What is expected: The answer must restate every entry below word for word.
=== Records shown ===
-- pv_equiv track=rewrite | github.com/rubensgomes/java-mcp | java_mcp/java_analyzer.py | _extract_annotations
-- ===== SOURCE A (Python) =====
-- from typing import List, Dict, Optional
--
-- def _extract_annotations(lines: List[str], line_index: int) -> List[str]:
--     """Extract annotations preceding the given line."""
--     annotations = []
--     i = line_index - 1
--
--     while i >= 0:
--         line = lines[i].strip()
--         if line.startswith('@'):
--             annotations.append(line)
--             i -= 1
--         elif line == "":
--             i -= 1
--         else:
--             break
--
--     annotations.reverse()
--     return annotations
-- ===== SOURCE B (Python) =====
-- def _extract_annotations(lines, line_index):
--     """Extract annotations preceding the given line (forward scan keeping the current block)."""
--     block = []
--     for i in range(line_index):
--         s = lines[i].strip()
--         if s.startswith('@'):
--             block.append(s)
--         elif s:
--             block = []
--     return block
-- ===== Notes on version B (the rewrite author's own statement) =====
-- stated objective: alternative
-- what changed: Replaces A's backward while-loop (collect '@' lines and blanks until a non-blank non-annotation line, then reverse) with a single forward pass over indices 0..line_index-1 that maintains the current annotation block (append on '@', keep on blank, reset on other), so no reversal is needed.
import Mathlib
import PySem

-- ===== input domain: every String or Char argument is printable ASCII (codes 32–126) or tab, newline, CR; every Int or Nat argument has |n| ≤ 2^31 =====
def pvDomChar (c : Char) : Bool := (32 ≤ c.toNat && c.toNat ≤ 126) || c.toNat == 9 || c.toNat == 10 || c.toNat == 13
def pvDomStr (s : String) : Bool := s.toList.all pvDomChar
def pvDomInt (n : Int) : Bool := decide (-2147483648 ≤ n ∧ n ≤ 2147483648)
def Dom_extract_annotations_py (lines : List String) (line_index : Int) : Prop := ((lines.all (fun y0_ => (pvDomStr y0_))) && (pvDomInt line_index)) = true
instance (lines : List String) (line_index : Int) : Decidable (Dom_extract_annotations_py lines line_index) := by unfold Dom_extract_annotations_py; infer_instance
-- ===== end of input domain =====

-- B replaces A's backward while-loop + reverse by one forward pass keeping the current block; same cost, no reversal.

-- ===== PORT A =====
-- A's while loop, i counting down from line_index-1; fuel n means current index i = n-1.
-- 'none' from pyGet? is Python's IndexError, excluded by Pre_.
def pvAGo (lines : List String) : Nat → List String → List String
  | 0, acc => acc
  | n+1, acc =>
    match PySem.List.pyGet? lines (n : Int) with
    | none => acc
    | some raw =>
      let line := PySem.Str.strip raw
      if PySem.Str.startswith line "@" then pvAGo lines n (acc ++ [line])
      else if line == "" then pvAGo lines n acc
      else acc

def extract_annotations_py (lines : List String) (line_index : Int) : List String :=
  let i := line_index - 1
  let annotations := if i < 0 then [] else pvAGo lines (i.toNat + 1) []
  annotations.reverse

-- ===== PORT B =====
def extract_annotations_py_alt (lines : List String) (line_index : Int) : List String :=
  (PySem.List.pyRange 0 line_index 1).foldl
    (fun block i =>
      match PySem.List.pyGet? lines i with
      | none => block  -- IndexError in Python; excluded by Pre_
      | some raw =>
        let s := PySem.Str.strip raw
        if PySem.Str.startswith s "@" then block ++ [s]
        else if s == "" then block
        else [])
    []

-- ===== PRECONDITION & SPEC =====
-- Both A and B raise IndexError exactly when line_index exceeds len(lines); those inputs are excluded.
def Pre_extract_annotations_py (lines : List String) (line_index : Int) : Prop :=
  line_index ≤ (lines.length : Int)
instance (lines : List String) (line_index : Int) : Decidable (Pre_extract_annotations_py lines line_index) := by unfold Pre_extract_annotations_py; infer_instance

def pvWitness_extract_annotations_py : List String × Int := (["x", "@A", "", " @B "], 4)

def Spec_extract_annotations_py (lines : List String) (line_index : Int) (out : List String) : Prop := out = extract_annotations_py_alt lines line_index
instance (lines : List String) (line_index : Int) (out : List String) : Decidable (Spec_extract_annotations_py lines line_index out) := by unfold Spec_extract_annotations_py; infer_instance

-- ===== CLAIM (what is proved, stated in full; the proofs are below) =====
def Claim_equal_extract_annotations_py : Prop := ∀ (lines : List String) (line_index : Int), Dom_extract_annotations_py lines line_index → Pre_extract_annotations_py lines line_index → Spec_extract_annotations_py lines line_index (extract_annotations_py lines line_index)

-- ===== LEMMAS AND PROOFS =====

-- A's loop only extends its accumulator on the left recursion; factor the accumulator out.
theorem pvAGo_acc (lines : List String) (n : Nat) (acc : List String) :
    pvAGo lines n acc = acc ++ pvAGo lines n [] := by
  induction n generalizing acc with
  | zero => simp [pvAGo]
  | succ n ih =>
    simp only [pvAGo]
    cases h : PySem.List.pyGet? lines (n : Int) with
    | none => simp
    | some raw =>
      simp only
      split_ifs with h1 h2
      · rw [ih (acc ++ [PySem.Str.strip raw]), ih ([] ++ [PySem.Str.strip raw])]; simp
      · exact ih acc
      · simp

-- Main invariant: for n ≤ lines.length, the reversed backward accumulation equals B's forward fold.
theorem pvMain (lines : List String) (n : Nat) (hn : n ≤ lines.length) :
    (pvAGo lines n []).reverse =
      (PySem.List.pyRange 0 (n : Int) 1).foldl
        (fun block i =>
          match PySem.List.pyGet? lines i with
          | none => block
          | some raw =>
            let s := PySem.Str.strip raw
            if PySem.Str.startswith s "@" then block ++ [s]
            else if s == "" then block
            else [])
        [] := by
  induction n with
  | zero => simp [pvAGo]
  | succ n ih =>
    have hn' : n ≤ lines.length := Nat.le_of_succ_le hn
    have hrange : PySem.List.pyRange 0 ((n : Int) + 1) 1
        = PySem.List.pyRange 0 (n : Int) 1 ++ [(n : Int)] :=
      PySem.List.pyRange_one_succ_right (Int.natCast_nonneg n)
    have hget : PySem.List.pyGet? lines (n : Int) = some (lines[n]'(by omega)) := by
      simp [PySem.List.pyGet?_natCast, List.getElem?_eq_getElem (by omega : n < lines.length)]
    push_cast
    rw [hrange, List.foldl_append, ← ih hn']
    simp only [pvAGo, hget, List.foldl_cons, List.foldl_nil]
    split_ifs with h1 h2
    · rw [pvAGo_acc]; simp
    · rfl
    · simp

-- ===== VERDICT (by name: the statement is the Claim_ definition above) =====
theorem extract_annotations_py_spec : Claim_equal_extract_annotations_py := by
  intro lines line_index _ hpre
  unfold Spec_extract_annotations_py extract_annotations_py extract_annotations_py_alt
  unfold Pre_extract_annotations_py at hpre
  by_cases hneg : line_index - 1 < 0
  · have : PySem.List.pyRange 0 line_index 1 = [] :=
      PySem.List.pyRange_one_eq_nil (by omega)
    simp [hneg, this]
  · have h1 : line_index - 1 ≥ 0 := by omega
    have hval : ((line_index - 1).toNat + 1 : Int) = line_index := by omega
    have hfuel : (line_index - 1).toNat + 1 ≤ lines.length := by omega
    have := pvMain lines ((line_index - 1).toNat + 1) hfuel
    simp only [hneg, if_false]
    rw [this]
    congr 1
    push_cast
    rw [hval]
===
Written solution:
-- pv_equiv track=rewrite | github.com/rubensgomes/java-mcp | java_mcp/java_analyzer.py | _extract_annotations
-- ===== SOURCE A (Python) =====
-- from typing import List, Dict, Optional
--
-- def _extract_annotations(lines: List[str], line_index: int) -> List[str]:
--     """Extract annotations preceding the given line."""
--     annotations = []
--     i = line_index - 1
--
--     while i >= 0:
--         line = lines[i].strip()
--         if line.startswith('@'):
--             annotations.append(line)
--             i -= 1
--         elif line == "":
--             i -= 1
--         else:
--             break
--
--     annotations.reverse()
--     return annotations
-- ===== SOURCE B (Python) =====
-- def _extract_annotations(lines, line_index):
--     """Extract annotations preceding the given line (forward scan keeping the current block)."""
--     block = []
--     for i in range(line_index):
--         s = lines[i].strip()
--         if s.startswith('@'):
--             block.append(s)
--         elif s:
--             block = []
--     return block
-- ===== Notes on version B (the rewrite author's own statement) =====
-- stated objective: alternative
-- what changed: Replaces A's backward while-loop (collect '@' lines and blanks until a non-blank non-annotation line, then reverse) with a single forward pass over indices 0..line_index-1 that maintains the current annotation block (append on '@', keep on blank, reset on other), so no reversal is needed.
import Mathlib
import PySem

-- ===== input domain: every String or Char argument is printable ASCII (codes 32–126) or tab, newline, CR; every Int or Nat argument has |n| ≤ 2^31 =====
def pvDomChar (c : Char) : Bool := (32 ≤ c.toNat && c.toNat ≤ 126) || c.toNat == 9 || c.toNat == 10 || c.toNat == 13
def pvDomStr (s : String) : Bool := s.toList.all pvDomChar
def pvDomInt (n : Int) : Bool := decide (-2147483648 ≤ n ∧ n ≤ 2147483648)
def Dom_extract_annotations_py (lines : List String) (line_index : Int) : Prop := ((lines.all (fun y0_ => (pvDomStr y0_))) && (pvDomInt line_index)) = true
instance (lines : List String) (line_index : Int) : Decidable (Dom_extract_annotations_py lines line_index) := by unfold Dom_extract_annotations_py; infer_instance
-- ===== end of input domain =====

-- B replaces A's backward while-loop + reverse by one forward pass keeping the current block; same cost, no reversal.

-- ===== PORT A =====
-- A's while loop, i counting down from line_index-1; fuel n means current index i = n-1.
-- 'none' from pyGet? is Python's IndexError, excluded by Pre_.
def pvAGo (lines : List String) : Nat → List String → List String
  | 0, acc => acc
  | n+1, acc =>
    match PySem.List.pyGet? lines (n : Int) with
    | none => acc
    | some raw =>
      let line := PySem.Str.strip raw
      if PySem.Str.startswith line "@" then pvAGo lines n (acc ++ [line])
      else if line == "" then pvAGo lines n acc
      else acc

def extract_annotations_py (lines : List String) (line_index : Int) : List String :=
  let i := line_index - 1
  let annotations := if i < 0 then [] else pvAGo lines (i.toNat + 1) []
  annotations.reverse

-- ===== PORT B =====
def extract_annotations_py_alt (lines : List String) (line_index : Int) : List String :=
  (PySem.List.pyRange 0 line_index 1).foldl
    (fun block i =>
      match PySem.List.pyGet? lines i with
      | none => block  -- IndexError in Python; excluded by Pre_
      | some raw =>
        let s := PySem.Str.strip raw
        if PySem.Str.startswith s "@" then block ++ [s]
        else if s == "" then block
        else [])
    []

-- ===== PRECONDITION & SPEC =====
-- Both A and B raise IndexError exactly when line_index exceeds len(lines); those inputs are excluded.
def Pre_extract_annotations_py (lines : List String) (line_index : Int) : Prop :=
  line_index ≤ (lines.length : Int)
instance (lines : List String) (line_index : Int) : Decidable (Pre_extract_annotations_py lines line_index) := by unfold Pre_extract_annotations_py; infer_instance

def pvWitness_extract_annotations_py : List String × Int := (["x", "@A", "", " @B "], 4)

def Spec_extract_annotations_py (lines : List String) (line_index : Int) (out : List String) : Prop := out = extract_annotations_py_alt lines line_index
instance (lines : List String) (line_index : Int) (out : List String) : Decidable (Spec_extract_annotations_py lines line_index out) := by unfold Spec_extract_annotations_py; infer_instance

-- ===== CLAIM (what is proved, stated in full; the proofs are below) =====
def Claim_equal_extract_annotations_py : Prop := ∀ (lines : List String) (line_index : Int), Dom_extract_annotations_py lines line_index → Pre_extract_annotations_py lines line_index → Spec_extract_annotations_py lines line_index (extract_annotations_py lines line_index)

-- ===== LEMMAS AND PROOFS =====

-- A's loop only extends its accumulator on the left recursion; factor the accumulator out.
theorem pvAGo_acc (lines : List String) (n : Nat) (acc : List String) :
    pvAGo lines n acc = acc ++ pvAGo lines n [] := by
  induction n generalizing acc with
  | zero => simp [pvAGo]
  | succ n ih =>
    simp only [pvAGo]
    cases h : PySem.List.pyGet? lines (n : Int) with
    | none => simp
    | some raw =>
      simp only
      split_ifs with h1 h2
      · rw [ih (acc ++ [PySem.Str.strip raw]), ih ([] ++ [PySem.Str.strip raw])]; simp
      · exact ih acc
      · simp

-- Main invariant: for n ≤ lines.length, the reversed backward accumulation equals B's forward fold.
theorem pvMain (lines : List String) (n : Nat) (hn : n ≤ lines.length) :
    (pvAGo lines n []).reverse =
      (PySem.List.pyRange 0 (n : Int) 1).foldl
        (fun block i =>
          match PySem.List.pyGet? lines i with
          | none => block
          | some raw =>
            let s := PySem.Str.strip raw
            if PySem.Str.startswith s "@" then block ++ [s]
            else if s == "" then block
            else [])
        [] := by
  induction n with
  | zero => simp [pvAGo]
  | succ n ih =>
    have hn' : n ≤ lines.length := Nat.le_of_succ_le hn
    have hrange : PySem.List.pyRange 0 ((n : Int) + 1) 1
        = PySem.List.pyRange 0 (n : Int) 1 ++ [(n : Int)] :=
      PySem.List.pyRange_one_succ_right (Int.natCast_nonneg n)
    have hget : PySem.List.pyGet? lines (n : Int) = some (lines[n]'(by omega)) := by
      simp [PySem.List.pyGet?_natCast, List.getElem?_eq_getElem (by omega : n < lines.length)]
    push_cast
    rw [hrange, List.foldl_append, ← ih hn']
    simp only [pvAGo, hget, List.foldl_cons, List.foldl_nil]
    split_ifs with h1 h2
    · rw [pvAGo_acc]; simp
    · rfl
    · simp

-- ===== VERDICT (by name: the statement is the Claim_ definition above) =====
theorem extract_annotations_py_spec : Claim_equal_extract_annotations_py := by
  intro lines line_index _ hpre
  unfold Spec_extract_annotations_py extract_annotations_py extract_annotations_py_alt
  unfold Pre_extract_annotations_py at hpre
  by_cases hneg : line_index - 1 < 0
  · have : PySem.List.pyRange 0 line_index 1 = [] :=
      PySem.List.pyRange_one_eq_nil (by omega)
    simp [hneg, this]
  · have h1 : line_index - 1 ≥ 0 := by omega
    have hval : ((line_index - 1).toNat + 1 : Int) = line_index := by omega
    have hfuel : (line_index - 1).toNat + 1 ≤ lines.length := by omega
    have := pvMain lines ((line_index - 1).toNat + 1) hfuel
    simp only [hneg, if_false]
    rw [this]
    congr 1
    push_cast
    rw [hval]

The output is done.